DOMRADIO.DE: Kennen Sie das denn, dass Menschen sagen: Ich fühle mich als Ostdeutscher und weniger als Deutscher oder Bürger der Bundesrepublik?

Frank: Natürlich kenne ich das. Aber auf was ich in meinen Gesprächen in Sachsen oder auch den anderen Bundesländern eher treffe, ist ein Lokal- oder Regionalpatriotismus. Wenn ich ins Vogtland schaue, in die Lausitz, nach Leipzig oder Dresden, ist da ein gewisser Lokalpatriotismus vorhanden. Es gibt sicherlich auch eine ostdeutsche Identität, ja. Aber ich würde sie nicht so hoch hängen oder setzen wollen, wie es nach meinem ersten Blick in die Studienergebnisse des Allensbacher Instituts deutlich wird.
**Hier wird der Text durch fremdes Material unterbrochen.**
theorem pv_fold_shift (c : Char) (t : List Char) :
    ∀ (labs : List String) (a : Int) (s : String),
      (∀ lab ∈ labs, ¬ lab.toList <+: (c :: t)) →
      labs.foldl (pvStep (c :: t)) (a + 1, s) =
        ((labs.foldl (pvStep t) (a, s)).1 + 1, (labs.foldl (pvStep t) (a, s)).2) := by
  intro labs
  induction labs with
  | nil => intro a s _; simp
  | cons lab rest ih =>
      intro a s h
      have hnp : ¬ lab.toList <+: (c :: t) := h lab (by simp)
      have hrest : ∀ l ∈ rest, ¬ l.toList <+: (c :: t) := fun l hl => h l (by simp [hl])
      have hstep : pvStep (c :: t) (a + 1, s) lab =
          ((pvStep t (a, s) lab).1 + 1, (pvStep t (a, s) lab).2) := by
        simp only [pvStep, pv_isIn_cons c t lab.toList hnp]
        cases hin : PySem.Chars.isIn lab.toList t
        · simp
        · rw [pv_find_cons c t lab.toList hnp hin]
          by_cases hlt : PySem.Chars.find t lab.toList < a
          · have hlt' : PySem.Chars.find t lab.toList + 1 < a + 1 := by omega
            simp [hlt, hlt']
          · have hlt' : ¬ PySem.Chars.find t lab.toList + 1 < a + 1 := by omega
            simp [hlt, hlt']
      rw [List.foldl_cons, List.foldl_cons, hstep]
      exact ih _ _ hrest

set_option maxHeartbeats 1600000 in
theorem pv_main : ∀ l : List Char, pvAstep l = pvScanB l := by
  intro l
  induction l with
  | nil => decide
  | cons c t ih =>
      have hlen : 1 ≤ (((c :: t).length : Nat) : Int) := by
        simp only [List.length_cons]; push_cast; omega
      have hprefix_one : ∀ lab : List Char, ¬ lab <+: (c :: t) →
          PySem.Chars.isIn lab (c :: t) = true → 1 ≤ PySem.Chars.find (c :: t) lab :=
        fun lab h hin => pv_one_le_find _ _ hin h
      by_cases h1 : "applicable".toList <+: (c :: t)
      · have hst : (((["applicable", "apply to", "applies to", " not "] : List String)).foldl
            (pvStep (c :: t)) (((c :: t).length : Int), "")).2 = "applicable" :=
          pv_fold_prefix (c :: t) [] ["apply to", "applies to", " not "] "applicable"
            (by intro p hp; simp at hp) h1 hlen
        have hb1 : "applicable".toList.isPrefixOf (c :: t) = true :=
          (List.isPrefixOf_iff_prefix).2 h1
        simp only [pvAstep, pvScanB]
        rw [hst, hb1]
        simp
      · have hb1 : "applicable".toList.isPrefixOf (c :: t) = false :=
          Bool.eq_false_iff.2 (fun hx => h1 ((List.isPrefixOf_iff_prefix).1 hx))
        by_cases h2 : "apply to".toList <+: (c :: t)
        · have hst : (((["applicable", "apply to", "applies to", " not "] : List String)).foldl
              (pvStep (c :: t)) (((c :: t).length : Int), "")).2 = "apply to" :=
            pv_fold_prefix (c :: t) ["applicable"] ["applies to", " not "] "apply to"
              (by intro p hp; fin_cases hp; exact hprefix_one _ h1) h2 hlen
          have hb2 : "apply to".toList.isPrefixOf (c :: t) = true :=
            (List.isPrefixOf_iff_prefix).2 h2
          simp only [pvAstep, pvScanB]
          rw [hst, hb1, hb2]
          simp
        · have hb2 : "apply to".toList.isPrefixOf (c :: t) = false :=
            Bool.eq_false_iff.2 (fun hx => h2 ((List.isPrefixOf_iff_prefix).1 hx))
          by_cases h3 : "applies to".toList <+: (c :: t)
          · have hst : (((["applicable", "apply to", "applies to", " not "] : List String)).foldl
                (pvStep (c :: t)) (((c :: t).length : Int), "")).2 = "applies to" :=
              pv_fold_prefix (c :: t) ["applicable", "apply to"] [" not "] "applies to"
                (by intro p hp; fin_cases hp
                    · exact hprefix_one _ h1
                    · exact hprefix_one _ h2) h3 hlen
            have hb3 : "applies to".toList.isPrefixOf (c :: t) = true :=
              (List.isPrefixOf_iff_prefix).2 h3
            simp only [pvAstep, pvScanB]
            rw [hst, hb1, hb2, hb3]
            simp
          · have hb3 : "applies to".toList.isPrefixOf (c :: t) = false :=
              Bool.eq_false_iff.2 (fun hx => h3 ((List.isPrefixOf_iff_prefix).1 hx))
            by_cases h4 : " not ".toList <+: (c :: t)
            · have hst : (((["applicable", "apply to", "applies to", " not "] : List String)).foldl
                  (pvStep (c :: t)) (((c :: t).length : Int), "")).2 = " not " :=
                pv_fold_prefix (c :: t) ["applicable", "apply to", "applies to"] [] " not "
                  (by intro p hp; fin_cases hp
                      · exact hprefix_one _ h1
                      · exact hprefix_one _ h2
                      · exact hprefix_one _ h3) h4 hlen
              have hb4 : " not ".toList.isPrefixOf (c :: t) = true :=
                (List.isPrefixOf_iff_prefix).2 h4
              simp only [pvAstep, pvScanB]
              rw [hst, hb1, hb2, hb3, hb4]
              simp
            · -- no keyword matches at position 0: both sides shift/recurse to t
              have hb4 : " not ".toList.isPrefixOf (c :: t) = false :=
                Bool.eq_false_iff.2 (fun hx => h4 ((List.isPrefixOf_iff_prefix).1 hx))
              have hall : ∀ lab ∈ (["applicable", "apply to", "applies to", " not "] : List String),
                  ¬ lab.toList <+: (c :: t) := by
                intro lab hlab
                simp only [List.mem_cons, List.not_mem_nil, or_false] at hlab
                rcases hlab with rfl | rfl | rfl | rfl <;> assumption
              have hc : (((c :: t).length : Nat) : Int) = (t.length : Int) + 1 := by
                simp only [List.length_cons]; push_cast; ring
              simp only [pvAstep, pvScanB]
              rw [hc, pv_fold_shift c t _ (t.length : Int) "" hall, hb1, hb2, hb3, hb4, ← ih]
              simp only [pvAstep]
              simp

-- ===== VERDICT (by name: the statement is the Claim_ definition above) =====
theorem first_applicability_result_spec : Claim_equal_first_applicability_result := by
  intro response _
  unfold Spec_first_applicability_result first_applicability_result_alt
  rw [pvA_eq, pv_main]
DOMRADIO.DE: Die Untersuchung dieses Instituts sagt auch, dass genau diese Gruppe eher AfD oder die Linke wählt, sich also eher rechts oder links positioniert. Glauben Sie, dass es da einen Zusammenhang gibt?

Frank: Wenn wir jetzt mal vor dem Begriff der Identität absehen, haben wir natürlich verschiedene Phänomene hier im Osten Deutschlands. Einiges habe ich schon benannt: Eine Veränderung hat die andere gejagt, die Gesellschaft ist neu gestaltet worden, Biographien wurden neu geschrieben. Manche haben sich die Fragen gestellt und stellen sie sich immer noch: Wird meine Lebensleistung hinreichend gewürdigt? Das alles ist natürlich im Wege der Einheit Deutschlands und den dreißig Jahren danach aufgetreten. Es ist auch wahrnehmbar, dass viele die Einheit Deutschlands als Geschenk oder als Glücksfall der Geschichte begreifen. Das ist die eine Differenzierung, die ich geben möchte.

Die andere Differenzierung ist, dass ich innerhalb Ostdeutschlands verschiedene Dinge wahrnehme. Das heißt, die Probleme, die Menschen in Mecklenburg-Vorpommern oder in Brandenburg haben, können wieder ganz andere sein, wie die von Menschen in Sachsen-Anhalt, Thüringen oder Sachsen.

DOMRADIO.DE: 74 Prozent der Menschen in den ostdeutschen Bundesländern fühlen sich jedoch laut Studie abgehängt.

Frank: Diese Meinung gibt es und sie darf auch als Grundmeinung nicht ausgeblendet werden. Ich halte sie aber nicht für identitätsstiftend.

DOMRADIO.DE: Da stellt sich aber trotzdem die Frage, wie man es schaffen kann, dass dieses Gefühl zurückgeht. Oder ist es tatsächlich so, dass der Osten in so vielen Dingen hinterherhinkt oder abgehängt wird?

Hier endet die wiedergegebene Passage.